她在仙樂居做了五年聞香師,還從沒見過眼前這樣純凈的香料呢。
“這叫精油。”林墨笑了笑解釋道,然後伸手拿起一罐玫瑰精油,開啟蓋子,濃鬱的香氣瞬間瀰漫開來。
“是用我的獨家方法提煉出來的,香味比尋常香料做出來的要濃鬱十倍,在身上的留香時間也更久。”

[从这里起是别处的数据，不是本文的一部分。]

-- pv_equiv track=rewrite | github.com/talsh123/socket_communication | server.py | username_obj
-- ===== SOURCE A (Python) =====
-- def username_obj(line):
--     username = ''
--     password = ''
--     reached_empty_space = False
--     for ch in line:
--         if ch == ' ':
--             reached_empty_space = True
--             continue
--         if ch == '\n':
--             break
--         if reached_empty_space:
--             password += ch
--         else:
--             username += ch
--     return [username, password]
-- ===== SOURCE B (Python) =====
-- def username_obj(line):
--     head = line.split('\n', 1)[0]
--     username, _, rest = head.partition(' ')
--     password = rest.replace(' ', '')
--     return [username, password]
-- ===== Notes on version B (the rewrite author's own statement) =====
-- stated objective: idiomatic
-- what changed: Replaces the manual char-classification loop with stateful flag by standard string operations: truncate at the first newline, partition on the first space, and delete remaining spaces from the tail.
import Mathlib
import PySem

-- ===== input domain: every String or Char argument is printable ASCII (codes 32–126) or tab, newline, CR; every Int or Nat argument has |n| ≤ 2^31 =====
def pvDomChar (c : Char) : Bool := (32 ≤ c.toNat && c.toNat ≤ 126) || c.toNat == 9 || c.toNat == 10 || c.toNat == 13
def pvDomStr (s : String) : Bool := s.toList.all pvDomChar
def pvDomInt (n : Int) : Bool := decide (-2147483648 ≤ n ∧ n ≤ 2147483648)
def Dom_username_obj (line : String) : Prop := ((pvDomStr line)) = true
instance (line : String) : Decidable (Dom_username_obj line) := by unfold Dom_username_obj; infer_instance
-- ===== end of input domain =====

-- B replaces A's single stateful char loop by idiomatic string passes (truncate at first
-- newline, partition on the first space, delete remaining spaces); same cost, same values.

-- ===== PORT A =====
-- A's loop, step for step: the two accumulated strings are carried as List Char
-- (Python '+=' on str ↔ append), the 'reached_empty_space' flag as a Bool; 'break' on '\n'
-- returns the state immediately.
def usernameLoopA : List Char → List Char → List Char → Bool → List String
  | [], u, p, _ => [String.mk u, String.mk p]
  | c :: cs, u, p, f =>
    if c = ' ' then usernameLoopA cs u p true
    else if c = '\n' then [String.mk u, String.mk p]
    else if f then usernameLoopA cs u (p ++ [c]) f
    else usernameLoopA cs (u ++ [c]) p f

def username_obj (line : String) : List String :=
  usernameLoopA line.toList [] [] false

-- ===== PORT B =====
-- Hand port of Source B's standard-library calls over List Char, each exact on all inputs:
--   line.split('\n', 1)[0]  = prefix before the first '\n'  = takeWhile (· ≠ '\n')
--   head.partition(' ')     = (takeWhile (· ≠ ' '), _, drop 1 ∘ dropWhile (· ≠ ' '))
--   rest.replace(' ', '')   = filter (· ≠ ' ')
def username_obj_alt (line : String) : List String :=
  let head := line.toList.takeWhile (· ≠ '\n')
  let username := head.takeWhile (· ≠ ' ')
  let rest := (head.dropWhile (· ≠ ' ')).drop 1
  let password := rest.filter (· ≠ ' ')
  [String.mk username, String.mk password]

-- ===== PRECONDITION & SPEC =====
def Spec_username_obj (line : String) (out : List String) : Prop := out = username_obj_alt line
instance (line : String) (out : List String) : Decidable (Spec_username_obj line out) := by unfold Spec_username_obj; infer_instance

-- ===== CLAIM (what is proved, stated in full; the proofs are below) =====
def Claim_equal_username_obj : Prop := ∀ (line : String), Dom_username_obj line → Spec_username_obj line (username_obj line)

-- ===== LEMMAS AND PROOFS =====

-- After the flag is set, A collects exactly the non-space chars up to the first newline.
theorem usernameLoopA_true (cs : List Char) : ∀ (u p : List Char),
    usernameLoopA cs u p true
      = [String.mk u, String.mk (p ++ (cs.takeWhile (· ≠ '\n')).filter (· ≠ ' '))] := by
  induction cs with
  | nil => intro u p; simp [usernameLoopA]
  | cons c cs ih =>
    intro u p
    by_cases hsp : c = ' '
    · subst hsp; simp [usernameLoopA, ih]
    · by_cases hnl : c = '\n'
      · subst hnl; simp [usernameLoopA]
      · simp [usernameLoopA, hsp, hnl, ih]

-- Before the flag is set, A's result equals B's four string passes.
theorem usernameLoopA_false (cs : List Char) : ∀ (u p : List Char),
    usernameLoopA cs u p false
      = [String.mk (u ++ (cs.takeWhile (· ≠ '\n')).takeWhile (· ≠ ' ')),
         String.mk (p ++ (((cs.takeWhile (· ≠ '\n')).dropWhile (· ≠ ' ')).drop 1).filter (· ≠ ' '))] := by
  induction cs with
  | nil => intro u p; simp [usernameLoopA]
  | cons c cs ih =>
    intro u p
    by_cases hsp : c = ' '
    · subst hsp
      simp [usernameLoopA, usernameLoopA_true]
    · by_cases hnl : c = '\n'
      · subst hnl; simp [usernameLoopA]
      · simp [usernameLoopA, hsp, hnl, ih]

-- ===== VERDICT (by name: the statement is the Claim_ definition above) =====
theorem username_obj_spec : Claim_equal_username_obj := by
  intro line _
  unfold Spec_username_obj username_obj username_obj_alt
  simp [usernameLoopA_false]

他簡單演示了一下精油的用法:“一滴精油,抹在身上能讓人發香三日,你們可以試試。”
五人圍在一起,小心翼翼地蘸了點精油,滴在手腕上慢慢暈開。
看著原本的手腕上突然散發出醉人的香氣,她們眼裏滿是震撼。
“林百戶真是好手段!”芸香由衷讚歎,她終於明白,為什麼林墨的香皂能賣得那麼好,這提煉精油的手藝,就是獨門秘籍。
林墨沒多解釋,隻是把從手機上抄下來的幾份香水配方遞給她們道:“你們試試按這個配方調製,過兩天我再來看看效果。”

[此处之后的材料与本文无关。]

-- pv_equiv track=rewrite | github.com/Splawik/pytigon-lib | pytigon_lib/schindent/indent_style.py | list_with_next_generator
-- ===== SOURCE A (Python) =====
-- from collections.abc import Callable, Generator
-- from typing import Any, Dict, List, Optional, TextIO, Tuple, Union
--
-- def list_with_next_generator(
--     items: List[Any],
-- ) -> Generator[Tuple[Any, Optional[Any]], None, None]:
--     """Yield each item paired with its successor (or None for the last).
--
--     Args:
--         items: Non-empty list of items.
--
--     Returns:
--         Generator yielding (current, next) tuples.
--     """
--     if not items:
--         return
--     current = items[0]
--     for item in items[1:]:
--         yield (current, item)
--         current = item
--     yield (items[-1], None)
-- ===== SOURCE B (Python) =====
-- def list_with_next_generator(items):
--     # Stateless: zip items with its shifted companion sequence.
--     yield from zip(items, items[1:] + [None])
-- ===== Notes on version B (the rewrite author's own statement) =====
-- stated objective: idiomatic
-- what changed: Replaces the threaded `current` accumulator loop plus separate final yield with a stateless zip of the list against its shifted companion `items[1:] + [None]`.
import Mathlib
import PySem

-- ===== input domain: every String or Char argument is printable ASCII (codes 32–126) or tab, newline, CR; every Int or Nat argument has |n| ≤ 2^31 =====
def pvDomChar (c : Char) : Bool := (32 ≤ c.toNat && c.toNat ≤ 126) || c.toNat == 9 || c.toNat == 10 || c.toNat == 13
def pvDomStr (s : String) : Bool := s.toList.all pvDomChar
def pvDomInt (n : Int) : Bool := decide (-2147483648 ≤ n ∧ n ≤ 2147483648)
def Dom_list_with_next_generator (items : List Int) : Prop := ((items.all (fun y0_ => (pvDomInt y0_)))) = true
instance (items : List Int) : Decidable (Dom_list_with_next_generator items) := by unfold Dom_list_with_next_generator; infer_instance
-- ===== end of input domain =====

-- B replaces A's threaded `current` accumulator and separate final yield with a
-- stateless zip of the list against its shifted companion `items[1:] + [None]` (idiomatic).

-- ===== PORT A =====
-- the for-loop over items[1:], threading `current`
def listWithNextLoop (current : Int) (rest : List Int) : List (Int × Option Int) :=
  match rest with
  | [] => []
  | item :: tl => (current, some item) :: listWithNextLoop item tl

def list_with_next_generator (items : List Int) : List (Int × Option Int) :=
  match items with
  | [] => []
  | c :: rest =>
    -- current = items[0]; loop over items[1:]; final yield (items[-1], None)
    listWithNextLoop c rest ++ [((c :: rest).getLast (by simp), none)]

-- ===== PORT B =====
def list_with_next_generator_alt (items : List Int) : List (Int × Option Int) :=
  -- zip(items, items[1:] + [None])
  items.zip ((PySem.List.slice items (1 : Int) (items.length : Int)).map Option.some ++ [none])

-- ===== PRECONDITION & SPEC =====
def Spec_list_with_next_generator (items : List Int) (out : List (Int × Option Int)) : Prop := out = list_with_next_generator_alt items
instance (items : List Int) (out : List (Int × Option Int)) : Decidable (Spec_list_with_next_generator items out) := by unfold Spec_list_with_next_generator; infer_instance

-- ===== CLAIM (what is proved, stated in full; the proofs are below) =====
def Claim_equal_list_with_next_generator : Prop := ∀ (items : List Int), Dom_list_with_next_generator items → Spec_list_with_next_generator items (list_with_next_generator items)

-- ===== LEMMAS AND PROOFS =====
lemma slice_one (items : List Int) :
    PySem.List.slice items (1 : Int) (items.length : Int) = items.drop 1 := by
  have h := PySem.List.slice_natCast (xs := items) (a := 1) (b := items.length)
  norm_num at h
  rw [h]
  cases items <;> simp

lemma alt_eq (items : List Int) :
    list_with_next_generator_alt items
      = items.zip ((items.drop 1).map Option.some ++ [none]) := by
  simp [list_with_next_generator_alt, slice_one]

lemma main_cons (rest : List Int) : ∀ c : Int,
    listWithNextLoop c rest ++ [((c :: rest).getLast (by simp), none)]
      = (c :: rest).zip ((rest).map Option.some ++ [none]) := by
  induction rest with
  | nil => intro c; simp [listWithNextLoop]
  | cons x xs ih =>
    intro c
    have h := ih x
    simp only [listWithNextLoop, List.cons_append, List.map_cons, List.zip_cons_cons]
    rw [List.getLast_cons (by simp)]
    exact congrArg _ h

-- ===== VERDICT (by name: the statement is the Claim_ definition above) =====
theorem list_with_next_generator_spec : Claim_equal_list_with_next_generator := by
  intro items _
  unfold Spec_list_with_next_generator
  rw [alt_eq]
  cases items with
  | nil => simp [list_with_next_generator]
  | cons c rest =>
    simp only [list_with_next_generator, List.drop_succ_cons, List.drop_zero]
    exact main_cons rest c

這些配方有玫瑰、茉莉、檀香等常見香型,都是他根據維基百科上的資料改良的,適合這個時代人的審美。
“是!”五人接過配方,如獲至寶。
看著她們忙碌的身影,林墨心裏踏實了不少。
有了這五個專業的聞香師,香皂的香型就能更加豐富,品質也能更上一層樓。
他也不怕她們跑了,自己這土堡四周有護衛巡邏,她們的賣身契又在自己手裏,就算想跑,也跑不出這爛嘴咀。
接下來的幾天,林墨忙著安置夥計和裝置。
香皂工坊設在土堡的西南角,靠近碼頭,方便原料運輸。
阿武帶著小夥伴很快就裝好了裝置,熟悉流程,很快就恢復了生產。
“公子,現在每天能產六千塊香皂,跟廣州的時候差不多。”
阿武擦了擦汗,臉上帶著自豪道:“要是公子再招些人,咱們的香皂產量還能提!”
林墨點點頭:“不急,先穩定下來再說。”
他知道,現在最重要的是讓大家適應新環境,至於產量,以後有的是機會提高。
傍晚時分,林墨坐在院子裏喝茶,看著夕陽把海麵染成金紅色,心裏忽然湧起一股安定感。
從廣州的破院子商人到爛嘴咀的土堡的百戶大人,最近發生的事,像電影一樣在他腦海裡閃過。